For a number of years prior to 1932, W. D. Fite and his brother, as partners, had operated the Kansas Theatre in Kansas City, Kansas. W. D. Fite, as an individual, operated the Royal Theatre in Salina, Kansas. In January of 1932 the two brothers organized, in Delaware, the Fite Brothers Theatre 'Company, a corporation and one of the taxpayer plaintiffs, and W. D. Fite and his brother transferred their interests in the Kansas Theatre to the corporation. In May of 1932, W. D. Fite transferred the Royal Theatre to the corporation in return for stock. He later became the sole stockholder, except for qualifying shares, of this corporation and was its president and treasurer. In December of 1936, W. D. Fite organized the Royal Threatre Corporation, the other taxpayer plaintiff, in Kansas. On January 1, 1937, the Fite Brothers Theatre Company transferred the Royal Theatre in Salina to the Royal Theatre Corporation in exchange for all of its stock which on the same day was sold to W. D. Fite for $1,400. The assets of this corporation, following the transfer to it of the Royal Theatre, were about $12,000. By this means W. D. Fite became the owner of all the stock of the two corporations, except qualifying shares, and was president of both companies, the business of which was limited to the operation of the two theatres.

At the time of his acquisition of the stock of the Royal Theatre Corporation, January 1, 1937, W. D. Fite entered into separate “booking, buying and management” contracts with each of the corporations whereby each corporation purportedly employed him to buy and book motion picture film on its behalf and to generally manage the theatre operations, determining all matters of policy and questions of remodeling, repair, alteration, etc., of the physical properties, and devoting only so much of his time and attention to such management' and booking as in his judgment seemed necessary. Under these contracts Fite was to be reimbursed for all expenses incurred in the management, operation, or maintenance of the theatres, or in the buying and booking of film. The contracts provided that Fite was to be paid fifteen percent of gross receipts as compensation for his services and was not to be personally liable for any costs or expenses; they expressly provided that the corporations should have no control over Fite with respect to his time or activities and that he was not to be an employee of the corporations.

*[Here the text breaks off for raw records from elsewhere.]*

-- pv_equiv track=rewrite | github.com/kchandra423/Segregation-Analyzer | Loading/put_school_data.py | index_json_raw
-- ===== SOURCE A (Python) =====
-- def index_json_raw(blocks):
--     index = {}
--     for block in blocks:
--         if block['STATEA'] not in index.keys():
--             index[block['STATEA']] = {}
--         state = index[block['STATEA']]
--         if block['COUNTYA'] not in state.keys():
--             state[block['COUNTYA']] = {}
--         county = state[block['COUNTYA']]
--         if block['TRACTA'] not in county.keys():
--             county[block['TRACTA']] = []
--         tract = county[block['TRACTA']]
--         tract.append(block)
--     return index
-- ===== SOURCE B (Python) =====
-- def _group(bs, key):
--     order = []
--     for b in bs:
--         k = b[key]
--         if k not in order:
--             order.append(k)
--     return [(k, [b for b in bs if b[key] == k]) for k in order]
--
--
-- def index_json_raw(blocks):
--     return {s: {c: dict(_group(cb, 'TRACTA'))
--                 for c, cb in _group(sb, 'COUNTYA')}
--             for s, sb in _group(blocks, 'STATEA')}
-- ===== Notes on version B (the rewrite author's own statement) =====
-- stated objective: alternative
-- what changed: A's single pass that inserts empty sub-dicts on first sight and appends to a mutated leaf list is replaced by a group-by-first-appearance pipeline: per level, a dedup'd key-order list plus one filter per key, composed over the three levels by nested comprehensions.
import Mathlib
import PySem

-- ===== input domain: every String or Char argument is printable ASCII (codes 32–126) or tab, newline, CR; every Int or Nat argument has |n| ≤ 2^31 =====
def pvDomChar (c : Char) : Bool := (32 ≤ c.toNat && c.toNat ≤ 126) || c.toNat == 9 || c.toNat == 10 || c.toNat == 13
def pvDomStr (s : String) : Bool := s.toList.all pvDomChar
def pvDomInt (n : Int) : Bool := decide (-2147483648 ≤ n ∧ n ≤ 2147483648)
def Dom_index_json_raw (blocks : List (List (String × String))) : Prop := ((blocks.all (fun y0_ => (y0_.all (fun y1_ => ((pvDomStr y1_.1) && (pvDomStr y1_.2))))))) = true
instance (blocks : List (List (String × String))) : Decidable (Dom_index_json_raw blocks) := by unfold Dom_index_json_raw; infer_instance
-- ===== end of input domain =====

-- B replaces A's per-block insert-if-absent mutation pass by group-by-first-appearance:
-- a dedup'd key order per level plus a filter per key (objective: alternative, not faster).
-- A mutates only the dict it builds, never its argument; the equivalence is about the return value.

-- Python dicts are assoc lists here; these wrappers are PySem.Dict's get?/getD/insert on the raw item list.
def pvGet? {α : Type} (d : List (String × α)) (k : String) : Option α := (PySem.Dict.mk d).get? k
def pvGetD {α : Type} (d : List (String × α)) (k : String) (dflt : α) : α := (PySem.Dict.mk d).getD k dflt
def pvIns {α : Type} (d : List (String × α)) (k : String) (v : α) : List (String × α) := ((PySem.Dict.mk d).insert k v).items

-- ===== PORT A =====
-- block['K'] raises KeyError when the key is absent: Pre_ excludes that; pvGetD … "" is the total stand-in.
-- Python mutates state/county/tract in place through aliases; the functional port writes each mutated
-- inner dict back with an overwrite-in-place insert (pvIns), which is exactly what the aliasing amounts to.
def index_json_raw (blocks : List (List (String × String))) : List (String × List (String × List (String × List (List (String × String))))) :=
  blocks.foldl (fun index block =>
    let sA := pvGetD block "STATEA" ""
    let cA := pvGetD block "COUNTYA" ""
    let tA := pvGetD block "TRACTA" ""
    let index := if (pvGet? index sA).isNone then pvIns index sA [] else index
    let state := pvGetD index sA []
    let state := if (pvGet? state cA).isNone then pvIns state cA [] else state
    let county := pvGetD state cA []
    let county := if (pvGet? county tA).isNone then pvIns county tA [] else county
    let tract := pvGetD county tA []
    let tract := tract ++ [block]
    let county := pvIns county tA tract
    let state := pvIns state cA county
    pvIns index sA state) []

-- ===== PORT B =====
-- _group's 'order' loop: append each block's key if unseen (a list used as an ordered set)
def pvOrder (key : String) (bs : List (List (String × String))) : List String :=
  bs.foldl (fun order b => PySem.Set.add order (pvGetD b key "")) []

-- _group's result: [(k, [b for b in bs if b[key] == k]) for k in order]
def pvGroup (key : String) (bs : List (List (String × String))) : List (String × List (List (String × String))) :=
  (pvOrder key bs).map (fun k => (k, bs.filter (fun b => pvGetD b key "" == k)))

def index_json_raw_alt (blocks : List (List (String × String))) : List (String × List (String × List (String × List (List (String × String))))) :=
  (pvGroup "STATEA" blocks).map (fun p => (p.1,
    (pvGroup "COUNTYA" p.2).map (fun q => (q.1,
      pvGroup "TRACTA" q.2))))

-- ===== PRECONDITION & SPEC =====
-- Pre_: exactly the inputs on which A returns — every block carries the three keys (else Python raises KeyError).
def Pre_index_json_raw (blocks : List (List (String × String))) : Prop :=
  ∀ b ∈ blocks, (pvGet? b "STATEA").isSome = true ∧ (pvGet? b "COUNTYA").isSome = true ∧ (pvGet? b "TRACTA").isSome = true
instance (blocks : List (List (String × String))) : Decidable (Pre_index_json_raw blocks) := by unfold Pre_index_json_raw; infer_instance
def pvWitness_index_json_raw : (List (List (String × String))) :=
  [[("STATEA", "06"), ("COUNTYA", "001"), ("TRACTA", "42")],
   [("STATEA", "06"), ("COUNTYA", "001"), ("TRACTA", "42")],
   [("STATEA", "06"), ("COUNTYA", "003"), ("TRACTA", "1")]]

-- instance search does not reach this deeply nested DecidableEq by itself; spelled out once, used by the Spec_ instance
def pvDecEqOut : DecidableEq (List (String × List (String × List (String × List (List (String × String)))))) :=
  @instDecidableEqList _ (@instDecidableEqProd _ _ _ (@instDecidableEqList _ (@instDecidableEqProd _ _ _ (@instDecidableEqList _ (@instDecidableEqProd _ _ _ (@instDecidableEqList _ (@instDecidableEqList _ (@instDecidableEqProd _ _ _ _))))))))

def Spec_index_json_raw (blocks : List (List (String × String))) (out : List (String × List (String × List (String × List (List (String × String)))))) : Prop := out = index_json_raw_alt blocks
instance (blocks : List (List (String × String))) (out : List (String × List (String × List (String × List (List (String × String)))))) : Decidable (Spec_index_json_raw blocks out) := by unfold Spec_index_json_raw; exact pvDecEqOut out (index_json_raw_alt blocks)
-- pv_equiv track=rewrite | github.com/youaresherlock/PythonPractice | Foundation/algorithms/相似的数量.py | get_similar_str
-- ===== SOURCE A (Python) =====
-- from typing import List
--
-- def get_similar_str(str_list: List[str], target: str) -> int:
--     result = 0
--     table = 'abcdefghijklmnopqrstuvwxyz'
--
--     def get_model(strings):
--         target_model = []
--         mapping = dict.fromkeys(table)
--         for index, number in enumerate(strings):
--             if mapping[number] is None:
--                 mapping[number] = []
--             mapping[number].append(index)
--
--         for string in strings:
--             if len(mapping[string]) != 0:
--                 target_model.append(mapping[string])
--
--         return target_model
--
--     model = get_model(target)
--     for item in str_list:
--         if model == get_model(item):
--             result += 1
--
--     return result
-- ===== SOURCE B (Python) =====
-- from typing import List
--
-- def get_similar_str(str_list: List[str], target: str) -> int:
--     table = 'abcdefghijklmnopqrstuvwxyz'
--
--     def get_pattern(s):
--         # single pass: first-occurrence canonical encoding (list of ints)
--         mapping = dict.fromkeys(table)
--         pattern = []
--         for i, c in enumerate(s):
--             if mapping[c] is None:
--                 mapping[c] = i
--             pattern.append(mapping[c])
--         return pattern
--
--     target_pattern = get_pattern(target)
--     return sum(1 for s in str_list if get_pattern(s) == target_pattern)
-- ===== Notes on version B (the rewrite author's own statement) =====
-- stated objective: simpler
-- what changed: get_model's two-pass dict-of-index-lists signature (a list of per-position occurrence lists) is replaced by a single-pass first-occurrence integer encoding; the outer counting loop stays, comparing the int patterns instead.
import Mathlib
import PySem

The contracts between Fite and the two taxpayers were identical except for the respective names of the corporations and were extended throughout the years in question with no material change. Subsequent to the filing of claims for refund, both corporations were dissolved and their assets were distributed to W. D. Fite as the beneficial owner of all of the capital stock.

Fite was assisted in the operation and management of the taxpayer’s affairs by C. N. White who was also secretary-treasurer of the two corporations. Federal unemployment taxes for the years 1937 through 1940 were assessed and collected with respect to the compensation of both men and these actions were brought to recover said payments and the interest paid thereon. The taxpayers contend that Fite was an independent contractor and that White was his employee and that the compensation which they received from the corporations for their services was not subject to social security taxes.

An officer of a corporation is an employee of the corporation and the com *304 pensation which he receives for his services as such officer is subject to social ■ security taxes. Nicholas v. Richlow Manufacturing Co., 10 Cir., 126 F.2d 16. It is clear, therefore, that both Fite and White were employees of the plaintiff corporations and recovery in these actions can be sustained only upon the theory that they received no compensation as officers and that the services which they performed for the corporations and for which they were compensated were performed only as independent contractors. The Bureau of Internal Revenue made a determination that the compensation which these two men received from the taxpayers in the years in question constituted remuneration for services which they performed as officers, hence as employees, and assessed the unemployment taxes acccordingly. The plaintiffs have the burden of proving that the services performed by these two men were separate and distinct from their duties and functions as officers or supervisory employees of the corporations. The question, then, is whether the compensation with respect to which the taxes were assessed was paid to these men for services rendered as officers and employees of the corporations or as independent contractor and an employee of the contractor.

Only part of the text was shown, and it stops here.